Difference-in-differences (DiD)

We use a Difference-in-difference technique to infer the causal impact of a policy. That is, with two groups and two periods, the DiD estimator is defined as the difference in average outcome in the treatment group before and after treatment minus the difference in average outcome in the control group before and after treatment.
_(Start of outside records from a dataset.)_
-- ===== PORT B =====
def build_timeline_alt (signals : List (String × String)) (changes : List (Int × String × String)) : List (Int × (List (String × String))) :=
  -- current = {vid: '0' for vid in signals}; rows = []; prev_t = None
  -- for t, vid, val in sorted(changes, key=lambda c: c[0]): flush on a new t, then current[vid] = val
  let st := (PySem.List.sorted changes (fun c => c.1) false).foldl
    (fun (st : PySem.Dict String String × Option Int × List (Int × List (String × String))) c =>
      let rows := match st.2.1 with
        | some p => if c.1 ≠ p then st.2.2 ++ [(p, st.1.items)] else st.2.2
        | none => st.2.2
      (st.1.insert c.2.1 c.2.2, some c.1, rows))
    (signals.foldl (fun d p => d.insert p.1 "0") PySem.Dict.empty, none, [])
  -- if prev_t is not None: rows.append((prev_t, dict(current)))
  match st.2.1 with
  | some p => st.2.2 ++ [(p, st.1.items)]
  | none => st.2.2

-- ===== PRECONDITION & SPEC =====
def Spec_build_timeline (signals : List (String × String)) (changes : List (Int × String × String)) (out : List (Int × (List (String × String)))) : Prop := out = build_timeline_alt signals changes
instance (signals : List (String × String)) (changes : List (Int × String × String)) (out : List (Int × (List (String × String)))) : Decidable (Spec_build_timeline signals changes out) := by unfold Spec_build_timeline; infer_instance

-- ===== CLAIM (what is proved, stated in full; the proofs are below) =====
def Claim_equal_build_timeline : Prop := ∀ (signals : List (String × String)) (changes : List (Int × String × String)), Dom_build_timeline signals changes → Spec_build_timeline signals changes (build_timeline signals changes)

-- ===== LEMMAS AND PROOFS =====

-- ---- proof-only abbreviations ----

-- the changes carrying timestamp t, in source order
def pvGroup (changes : List (Int × String × String)) (t : Int) : List (Int × String × String) :=
  changes.filter (fun c => c.1 == t)

-- sorted distinct timestamps
def pvTs (changes : List (Int × String × String)) : List Int :=
  PySem.List.sorted (PySem.Set.ofList (changes.map (fun c => c.1))) (fun x => x) false

-- apply one change to the value dict
def pvIns (cv : PySem.Dict String String) (c : Int × String × String) : PySem.Dict String String :=
  cv.insert c.2.1 c.2.2

-- B's loop body and its final flush
def pvStep (st : PySem.Dict String String × Option Int × List (Int × List (String × String)))
    (c : Int × String × String) :
    PySem.Dict String String × Option Int × List (Int × List (String × String)) :=
  let rows := match st.2.1 with
    | some p => if c.1 ≠ p then st.2.2 ++ [(p, st.1.items)] else st.2.2
    | none => st.2.2
  (st.1.insert c.2.1 c.2.2, some c.1, rows)

def pvFinish (st : PySem.Dict String String × Option Int × List (Int × List (String × String))) :
    List (Int × List (String × String)) :=
  match st.2.1 with
  | some p => st.2.2 ++ [(p, st.1.items)]
  | none => st.2.2

-- the rows A produces from value dict cv over the remaining timestamps
def pvARows (changes : List (Int × String × String)) :
    PySem.Dict String String → List Int → List (Int × List (String × String))
  | _, [] => []
  | cv, t :: r =>
    let cv' := (pvGroup changes t).foldl pvIns cv
    (t, cv'.items) :: pvARows changes cv' r

-- ---- dict lemmas (A's update-with-group = replaying the group's inserts) ----

theorem pv_insert_comm_of_contains {κ ν : Type} [BEq κ] [LawfulBEq κ]
    (c : PySem.Dict κ ν) {p k : κ} (q v : ν) (hpk : p ≠ k) (hk : c.contains k = true) :
    (c.insert p q).insert k v = (c.insert k v).insert p q := by
  apply PySem.Dict.ext
  by_cases hp : c.contains p = true
  · have h1 : (c.insert p q).contains k = true := by
      rw [PySem.Dict.contains_insert]; simp [hk]
    have h2 : (c.insert k v).contains p = true := by
      rw [PySem.Dict.contains_insert]; simp [hp]
    rw [PySem.Dict.items_insert_of_contains _ _ h1, PySem.Dict.items_insert_of_contains _ _ hp,
        PySem.Dict.items_insert_of_contains _ _ h2, PySem.Dict.items_insert_of_contains _ _ hk]
    simp only [List.map_map]
    apply List.map_congr_left
    intro x _
    by_cases hxp : x.1 = p <;> by_cases hxk : x.1 = k <;>
      simp_all [Function.comp, Ne.symm hpk]
  · have hp' : c.contains p = false := by simpa using hp
    have h1 : (c.insert p q).contains k = true := by
      rw [PySem.Dict.contains_insert]; simp [hk]
    have h2 : (c.insert k v).contains p = false := by
      rw [PySem.Dict.contains_insert]; simp [hp', hpk]
    rw [PySem.Dict.items_insert_of_contains _ _ h1,
        PySem.Dict.items_insert_of_not_contains _ _ hp',
        PySem.Dict.items_insert_of_not_contains _ _ h2,
        PySem.Dict.items_insert_of_contains _ _ hk]
    simp [hpk]

theorem pv_foldl_insert_out {κ ν : Type} [BEq κ] [LawfulBEq κ]
    (l : List (κ × ν)) (k : κ) (v : ν) (hl : ∀ p ∈ l, p.1 ≠ k) :
    ∀ c : PySem.Dict κ ν, c.contains k = true →
      l.foldl (fun d p => d.insert p.1 p.2) (c.insert k v)
        = (l.foldl (fun d p => d.insert p.1 p.2) c).insert k v := by
  induction l with
  | nil => intro c _; rfl
  | cons p l ih =>
    intro c hc
    have hpk : p.1 ≠ k := hl p (List.mem_cons_self ..)
    simp only [List.foldl_cons]
    rw [← pv_insert_comm_of_contains c p.2 v hpk hc]
    exact ih (fun x hx => hl x (List.mem_cons_of_mem _ hx)) _
      (by rw [PySem.Dict.contains_insert]; simp [hc])

theorem pv_update_insert {κ ν : Type} [BEq κ] [LawfulBEq κ]
    (d : PySem.Dict κ ν) (k : κ) (v : ν) (hnd : d.keys.Nodup) (cv : PySem.Dict κ ν) :
    (d.insert k v).items.foldl (fun d p => d.insert p.1 p.2) cv
      = (d.items.foldl (fun d p => d.insert p.1 p.2) cv).insert k v := by
  by_cases hc : d.contains k = true
  · have hkmem : k ∈ d.keys := (PySem.Dict.contains_iff_mem_keys d k).1 hc
    have : ∃ w, (k, w) ∈ d.items := by
      simp only [PySem.Dict.keys, List.mem_map] at hkmem
      obtain ⟨x, hx, hxk⟩ := hkmem
      exact ⟨x.2, by rwa [show (k, x.2) = x by cases x; simp_all]⟩
    obtain ⟨w, hw⟩ := this
    obtain ⟨l1, l2, hitems⟩ := List.append_of_mem hw
    have hnd' := hnd
    simp only [PySem.Dict.keys, hitems, List.map_append, List.map_cons] at hnd'
    have hdisj := (List.nodup_append.1 hnd').2.2
    have h1 : ∀ x ∈ l1, x.1 ≠ k := by
      intro x hx h
      exact hdisj x.1 (List.mem_map_of_mem hx) k (List.mem_cons_self ..) h
    have h2 : ∀ x ∈ l2, x.1 ≠ k := by
      have := ((List.nodup_append.1 hnd').2.1)
      simp only [List.nodup_cons] at this
      intro x hx h
      exact this.1 (h ▸ List.mem_map_of_mem hx)
    rw [PySem.Dict.items_insert_of_contains _ _ hc, hitems]
    have hmap1 : l1.map (fun p => if (p.1 == k) = true then (k, v) else p) = l1 := by
      conv_rhs => rw [← List.map_id l1]
      apply List.map_congr_left; intro x hx; simp [h1 x hx]
    have hmap2 : l2.map (fun p => if (p.1 == k) = true then (k, v) else p) = l2 := by
      conv_rhs => rw [← List.map_id l2]
      apply List.map_congr_left; intro x hx; simp [h2 x hx]
    rw [List.map_append, List.map_cons, hmap1, hmap2]
    simp only [beq_self_eq_true, if_true, List.foldl_append, List.foldl_cons]
    rw [← PySem.Dict.insert_insert_self _ k w v]
    exact pv_foldl_insert_out l2 k v h2 _ (PySem.Dict.contains_insert_self ..)
  · have hc' : d.contains k = false := by simpa using hc
    rw [PySem.Dict.items_insert_of_not_contains _ _ hc', List.foldl_append]
    rfl

theorem pv_update_compress {κ ν : Type} [BEq κ] [LawfulBEq κ]
    (l : List (κ × ν)) (cv : PySem.Dict κ ν) :
    (l.foldl (fun d p => d.insert p.1 p.2) PySem.Dict.empty).items.foldl
        (fun d p => d.insert p.1 p.2) cv
      = l.foldl (fun d p => d.insert p.1 p.2) cv := by
  induction l using List.reverseRecOn generalizing cv with
  | nil => rfl
  | append_singleton l p ih =>
    have hnd : (l.foldl (fun d p => d.insert p.1 p.2) PySem.Dict.empty).keys.Nodup :=
      PySem.Dict.nodup_keys_foldl_insert_key l (fun p => p.1) (fun _ p => p.2)
        PySem.Dict.empty (by simp [PySem.Dict.keys_empty])
    simp only [List.foldl_append, List.foldl_cons, List.foldl_nil]
    rw [pv_update_insert _ p.1 p.2 hnd cv, ih cv]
Here the outcome variable is a daily time-series of mobility data and therefore we are considering mobility before the policy intervention and mobility after the policy intervention. Consider Eq. (2) (with a further breakdown in Table 2) in which Cataluña corresponds to the treatment group, denoted as T and other CCAAs, for instance, Madrid corresponds to the control group, denoted as C. Therefore, \(\bar{y}_{0}^{T}\) corresponds to the average mobility for a given mobility zone in Cataluña before the policy, \(\bar{y}_{1}^{T}\) the average mobility in a given mobility zone in Cataluña after the policy and \(\bar{y}_{1}^{C}\) and \(\bar{y}_{0}^{T}\) corresponds to the average mobility in a given mobility zone in a CCAA (excluding Cataluña) before and after the policy. Thus, the causal impact of the policy can be given as the difference between these two differences. It is important to note that the data is normalised by; \(\dfrac{x - \text {min}(x)}{\text {max}(x) - \text {min}(x)}\), bounded by [0, 1].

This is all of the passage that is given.